論理形態を決定するもの、論理に動機を与えそれの動力となるもの、それはもはや単なる論理ではなくして情意乃至信念である。この云わば人間学的段階[#「人間学的段階」に傍点]に於ける論理は、吾々が是非通過しなければならない段階なのである。
論理形態を決定するものは情意・信念であった。併し茲でも亦情意・信念を単なる夫としてではなくして、情意形態[#「情意形態」に傍点]・信念形態[#「信念形態」に傍点]として理解することが必要である。現実的内容規定の把握を媒介とせずに情意乃至信念の一般性を把握してはならない。この形態を決定するものは情意乃至信念という――一般的・形式的な――概念ではあり得ない。恰も真理の理念が真理形態を決定し得なかったように。何が情意形態・信念形態を決定するか。論理的形態を決定したものが情意・信念であったが、今度は何か。

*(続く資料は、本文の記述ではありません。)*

-- pv_equiv track=rewrite | github.com/pypi-data/pypi-mirror-402 | packages/ras-commander/ras_commander-0.88.6-py3-none-any.whl/ras_commander/geom/GeomBridge.py | _find_htab_lines_range
-- ===== SOURCE A (Python) =====
-- from typing import Union, Optional, List, Dict, Any
--
-- def _find_htab_lines_range(lines: List[str], struct_start_idx: int, struct_end_idx: int) -> tuple:
--     """
--     Find range of existing HTAB lines within a structure block.
--
--     Parameters:
--         lines: List of file lines
--         struct_start_idx: Index where structure starts
--         struct_end_idx: Index where structure ends (exclusive)
--
--     Returns:
--         tuple: (first_htab_idx, last_htab_idx) or (None, None) if no HTAB lines exist
--     """
--     first_htab_idx = None
--     last_htab_idx = None
--
--     htab_prefixes = [
--         "BC HTab HWMax=",
--         "BC HTab TWMax=",
--         "BC HTab MaxFlow=",
--         "BC Use User HTab Curves=",
--         "BC User HTab FreeFlow(D)=",
--         "BC User HTab Sub Curve(D)=",
--         "BC User HTab Pts/SubCrv(D)="
--     ]
--
--     for i in range(struct_start_idx, struct_end_idx):
--         line = lines[i]
--         for prefix in htab_prefixes:
--             if line.startswith(prefix):
--                 if first_htab_idx is None:
--                     first_htab_idx = i
--                 last_htab_idx = i
--                 break
--
--     return (first_htab_idx, last_htab_idx)
-- ===== SOURCE B (Python) =====
-- HTAB_PREFIXES = (
--     "BC HTab HWMax=",
--     "BC HTab TWMax=",
--     "BC HTab MaxFlow=",
--     "BC Use User HTab Curves=",
--     "BC User HTab FreeFlow(D)=",
--     "BC User HTab Sub Curve(D)=",
--     "BC User HTab Pts/SubCrv(D)=",
-- )
--
--
-- def _find_htab_lines_range(lines, struct_start_idx, struct_end_idx):
--     first_htab_idx = None
--     for i in range(struct_start_idx, struct_end_idx):
--         if lines[i].startswith(HTAB_PREFIXES):
--             first_htab_idx = i
--             break
--     if first_htab_idx is None:
--         return (None, None)
--     last_htab_idx = first_htab_idx
--     for i in range(struct_end_idx - 1, first_htab_idx, -1):
--         if lines[i].startswith(HTAB_PREFIXES):
--             last_htab_idx = i
--             break
--     return (first_htab_idx, last_htab_idx)
-- ===== Notes on version B (the rewrite author's own statement) =====
-- stated objective: alternative
-- what changed: Replaces A's single pass that threads a (first,last) accumulator over the whole range with two early-exit directional scans: a forward scan breaking at the first match and a backward scan from end-1 down to it breaking at the last match, with startswith taking a tuple of prefixes.
import Mathlib
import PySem

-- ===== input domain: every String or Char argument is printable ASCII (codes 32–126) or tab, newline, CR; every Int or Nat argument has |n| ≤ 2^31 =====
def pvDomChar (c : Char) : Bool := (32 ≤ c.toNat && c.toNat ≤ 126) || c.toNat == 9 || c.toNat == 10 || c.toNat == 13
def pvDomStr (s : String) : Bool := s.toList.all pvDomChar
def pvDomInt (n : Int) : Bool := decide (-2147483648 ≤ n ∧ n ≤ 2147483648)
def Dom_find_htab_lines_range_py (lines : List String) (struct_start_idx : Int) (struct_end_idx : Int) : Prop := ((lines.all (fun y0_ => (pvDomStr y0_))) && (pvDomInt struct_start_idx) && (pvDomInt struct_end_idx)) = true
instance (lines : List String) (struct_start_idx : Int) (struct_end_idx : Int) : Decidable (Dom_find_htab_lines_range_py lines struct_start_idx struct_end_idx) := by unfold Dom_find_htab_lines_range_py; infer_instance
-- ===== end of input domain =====

-- B replaces A's single accumulator pass with two early-exit directional scans (forward for the
-- first HTAB line, backward for the last); same results, a different decomposition, not faster.

-- ===== PORT A =====
def htabPrefixesA : List String := [
  "BC HTab HWMax=",
  "BC HTab TWMax=",
  "BC HTab MaxFlow=",
  "BC Use User HTab Curves=",
  "BC User HTab FreeFlow(D)=",
  "BC User HTab Sub Curve(D)=",
  "BC User HTab Pts/SubCrv(D)="]

-- A's inner `for prefix in htab_prefixes: if line.startswith(prefix): …; break`
def matchA (line : String) : List String → Bool
  | [] => false
  | p :: ps => if PySem.Str.startswith line p then true else matchA line ps

def find_htab_lines_range_py (lines : List String) (struct_start_idx : Int) (struct_end_idx : Int) : Option Int × Option Int :=
  (PySem.List.pyRange struct_start_idx struct_end_idx 1).foldl
    (fun st i =>
      let line := PySem.List.pyGetD lines i ""   -- lines[i]; IndexError excluded by Pre_
      if matchA line htabPrefixesA then
        ((match st.1 with | none => some i | some _ => st.1), some i)
      else st)
    (none, none)

-- ===== PORT B =====
def htabPrefixesB : List String := [
  "BC HTab HWMax=",
  "BC HTab TWMax=",
  "BC HTab MaxFlow=",
  "BC Use User HTab Curves=",
  "BC User HTab FreeFlow(D)=",
  "BC User HTab Sub Curve(D)=",
  "BC User HTab Pts/SubCrv(D)="]

-- line.startswith(tuple_of_prefixes)
def startswithAnyB (line : String) (ps : List String) : Bool :=
  ps.any (fun p => PySem.Str.startswith line p)

-- one of B's break-at-first-match scans, over the given index sequence
def scanB (lines : List String) : List Int → Option Int
  | [] => none
  | i :: rest =>
      if startswithAnyB (PySem.List.pyGetD lines i "") htabPrefixesB then some i
      else scanB lines rest

def find_htab_lines_range_py_alt (lines : List String) (struct_start_idx : Int) (struct_end_idx : Int) : Option Int × Option Int :=
  match scanB lines (PySem.List.pyRange struct_start_idx struct_end_idx 1) with
  | none => (none, none)
  | some f =>
      (some f, some ((scanB lines (PySem.List.pyRange (struct_end_idx - 1) f (-1))).getD f))

-- ===== PRECONDITION & SPEC =====
-- Pre_ excludes exactly the inputs on which A raises IndexError: a nonempty index range that
-- leaves Python's valid index window [-len(lines), len(lines)).
def Pre_find_htab_lines_range_py (lines : List String) (struct_start_idx : Int) (struct_end_idx : Int) : Prop :=
  struct_start_idx < struct_end_idx →
    (-(lines.length : Int) ≤ struct_start_idx ∧ struct_end_idx ≤ (lines.length : Int))
instance (lines : List String) (struct_start_idx : Int) (struct_end_idx : Int) : Decidable (Pre_find_htab_lines_range_py lines struct_start_idx struct_end_idx) := by unfold Pre_find_htab_lines_range_py; infer_instance
def pvWitness_find_htab_lines_range_py : List String × Int × Int := (["BC HTab HWMax=1", "zz", "BC HTab TWMax=2"], 0, 3)

def Spec_find_htab_lines_range_py (lines : List String) (struct_start_idx : Int) (struct_end_idx : Int) (out : Option Int × Option Int) : Prop := out = find_htab_lines_range_py_alt lines struct_start_idx struct_end_idx
instance (lines : List String) (struct_start_idx : Int) (struct_end_idx : Int) (out : Option Int × Option Int) : Decidable (Spec_find_htab_lines_range_py lines struct_start_idx struct_end_idx out) := by unfold Spec_find_htab_lines_range_py; infer_instance

-- ===== CLAIM (what is proved, stated in full; the proofs are below) =====
def Claim_equal_find_htab_lines_range_py : Prop := ∀ (lines : List String) (struct_start_idx : Int) (struct_end_idx : Int), Dom_find_htab_lines_range_py lines struct_start_idx struct_end_idx → Pre_find_htab_lines_range_py lines struct_start_idx struct_end_idx → Spec_find_htab_lines_range_py lines struct_start_idx struct_end_idx (find_htab_lines_range_py lines struct_start_idx struct_end_idx)

-- ===== LEMMAS AND PROOFS =====

lemma matchA_eq_any (line : String) (ps : List String) :
    matchA line ps = startswithAnyB line ps := by
  induction ps with
  | nil => simp [matchA, startswithAnyB]
  | cons p ps ih =>
      have hstep : matchA line (p :: ps) = (PySem.Str.startswith line p || matchA line ps) := by
        simp only [matchA]; cases h : PySem.Str.startswith line p <;> simp [h]
      rw [hstep, ih]; simp [startswithAnyB]

lemma scanB_eq_find? (lines : List String) (R : List Int) :
    scanB lines R = R.find? (fun i => startswithAnyB (PySem.List.pyGetD lines i "") htabPrefixesB) := by
  induction R with
  | nil => simp [scanB]
  | cons i R ih =>
      by_cases h : startswithAnyB (PySem.List.pyGetD lines i "") htabPrefixesB = true <;>
        simp [scanB, h, ih]

-- characterisation of A's accumulator pass over an arbitrary index list
lemma foldA_char (lines : List String) (R : List Int) :
    ∀ (f l : Option Int),
      R.foldl
        (fun st i =>
          let line := PySem.List.pyGetD lines i ""
          if matchA line htabPrefixesA then
            ((match st.1 with | none => some i | some _ => st.1), some i)
          else st)
        (f, l)
      = (f.or (R.find? (fun i => startswithAnyB (PySem.List.pyGetD lines i "") htabPrefixesB)),
         (R.reverse.find? (fun i => startswithAnyB (PySem.List.pyGetD lines i "") htabPrefixesB)).or l) := by
  induction R with
  | nil => intro f l; simp
  | cons i R ih =>
      intro f l
      by_cases h : startswithAnyB (PySem.List.pyGetD lines i "") htabPrefixesB = true
      · have hm : matchA (PySem.List.pyGetD lines i "") htabPrefixesA = true := by
          rw [matchA_eq_any]; exact h
        have hfind : List.find? (fun i => startswithAnyB (PySem.List.pyGetD lines i "") htabPrefixesB) (i :: R) = some i :=
          List.find?_cons_of_pos h
        rw [hfind, List.reverse_cons, List.find?_append]
        have h1 : List.find? (fun i => startswithAnyB (PySem.List.pyGetD lines i "") htabPrefixesB) [i] = some i := by
          simp [h]
        rw [h1]
        simp only [List.foldl_cons, hm, if_true]
        cases f <;>
          · rw [ih]
            cases hB : List.find? (fun i => startswithAnyB (PySem.List.pyGetD lines i "") htabPrefixesB) R.reverse <;>
              simp [Option.or]
      · have hm : matchA (PySem.List.pyGetD lines i "") htabPrefixesA = false := by
          rw [matchA_eq_any]; simpa using h
        have hfind : List.find? (fun i => startswithAnyB (PySem.List.pyGetD lines i "") htabPrefixesB) (i :: R)
            = List.find? (fun i => startswithAnyB (PySem.List.pyGetD lines i "") htabPrefixesB) R :=
          List.find?_cons_of_neg (by simpa using h)
        rw [hfind, List.reverse_cons, List.find?_append]
        have h1 : List.find? (fun i => startswithAnyB (PySem.List.pyGetD lines i "") htabPrefixesB) [i] = none := by
          simp [h]
        rw [h1]
        simp only [List.foldl_cons, hm, Bool.false_eq_true, if_false]
        rw [ih]
        cases hB : List.find? (fun i => startswithAnyB (PySem.List.pyGetD lines i "") htabPrefixesB) R.reverse <;>
          simp [Option.or]

-- ===== VERDICT (by name: the statement is the Claim_ definition above) =====
theorem find_htab_lines_range_py_spec : Claim_equal_find_htab_lines_range_py := by
  intro lines s e _ _
  unfold Spec_find_htab_lines_range_py find_htab_lines_range_py find_htab_lines_range_py_alt
  rw [foldA_char lines _ none none, scanB_eq_find?]
  cases hF : (PySem.List.pyRange s e 1).find? (fun i => startswithAnyB (PySem.List.pyGetD lines i "") htabPrefixesB) with
  | none =>
      have hRev : (PySem.List.pyRange s e 1).reverse.find? (fun i => startswithAnyB (PySem.List.pyGetD lines i "") htabPrefixesB) = none := by
        rw [List.find?_eq_none] at *
        intro x hx; exact hF x (List.mem_reverse.mp hx)
      simp [hRev, Option.or]
  | some f =>
      have hpf : startswithAnyB (PySem.List.pyGetD lines f "") htabPrefixesB = true := by
        simpa using List.find?_some hF
      have hf_mem : f ∈ PySem.List.pyRange s e 1 := List.mem_of_find?_eq_some hF
      have hsf : s ≤ f ∧ f < e := (PySem.List.mem_pyRange_one).mp hf_mem
      have hsplit : PySem.List.pyRange s e 1
          = PySem.List.pyRange s (f + 1) 1 ++ PySem.List.pyRange (f + 1) e 1 :=
        PySem.List.pyRange_one_append s (f + 1) e (by omega) (by omega)
      have hX : PySem.List.pyRange s (f + 1) 1 = PySem.List.pyRange s f 1 ++ [f] :=
        PySem.List.pyRange_one_succ_right (by omega)
      have hY : PySem.List.pyRange (e - 1) f (-1) = (PySem.List.pyRange (f + 1) e 1).reverse := by
        have := PySem.List.pyRange_neg_one_eq_reverse (e - 1) f
        simpa using this
      have hRev : (PySem.List.pyRange s e 1).reverse.find? (fun i => startswithAnyB (PySem.List.pyGetD lines i "") htabPrefixesB)
          = some (((PySem.List.pyRange (f + 1) e 1).reverse.find? (fun i => startswithAnyB (PySem.List.pyGetD lines i "") htabPrefixesB)).getD f) := by
        rw [hsplit, List.reverse_append, List.find?_append, hX, List.reverse_append]
        cases hB : (PySem.List.pyRange (f + 1) e 1).reverse.find? (fun i => startswithAnyB (PySem.List.pyGetD lines i "") htabPrefixesB) <;>
          simp [hpf]
      simp [scanB_eq_find?, hY, hRev, Option.or]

論理は妥当[#「妥当」に傍点]の世界にぞくすると考えられている。之に対して情意・信念は意識[#「意識」に傍点]にぞくする。情意・信念は、一般に意識なるものの、特殊の種類――典型――であるであろう。情意・信念を単にそのものとして形式的に規定するならば、それは意識――但し無論特殊の種類の意識――である。又個々の情意内容・信念内容も、かかる意識の形式の内に横たわる限りの、個々の意識内容に外ならない。吾々の求める形態はそれ故、意識[#「意識」に傍点]によっては決定されないということが結果する。――処が意識はその優越なる意味に於て、本来個人[#「個人」に傍点]の意識でしかないことを注意する必要がある。もし超個人的意識というような概念が愛用されるとしても、之を個人的意識へどう関係づけるかを同時に説明しない限り、この概念は地盤がなく理論上の効果を有つことを許されない。個人的意識をただ超越したというだけの超個人的意識の概念は、ただ弁疏的な役割しか果さないであろう。又社会が意識を有つというような云い表わし方は比喩か類推に外ならない。意識概念は、自我概念がそうあるように、ただ個人概念からしか動機されない。人々はこの概念を行使する時、それであるから、常にこの個人概念からの動機に忠実であるべきことを忘れてはならない。この概念をどのように非個人的なるものとして行使しようともそれは人々の自由であるが、それが元来の動機から云って個人的であったことの意識が曖昧であるならば、そこではもはや人々は意識概念使用の権限を踏み超えにかかっているのである。この単純な事実は散漫にではなく正確にそして一般的に掴まれねばならぬ。さて意識概念は情意形態・信念形態を決定することは出来なかった。そして意識概念は今、常に個人的意識の概念でなければならなかった。それ故、吾々の求めている形態を決定するものは、個人[#「個人」に傍点]に関わる概念ではあり得ない。それは社会的存在[#「社会的存在」に傍点]である外ない。一般に、意識形態を決定するものは社会であるであろう。今はその特殊の場合として、情意形態・信念形態に就いて、之を決定するものが社会である、ということとなる。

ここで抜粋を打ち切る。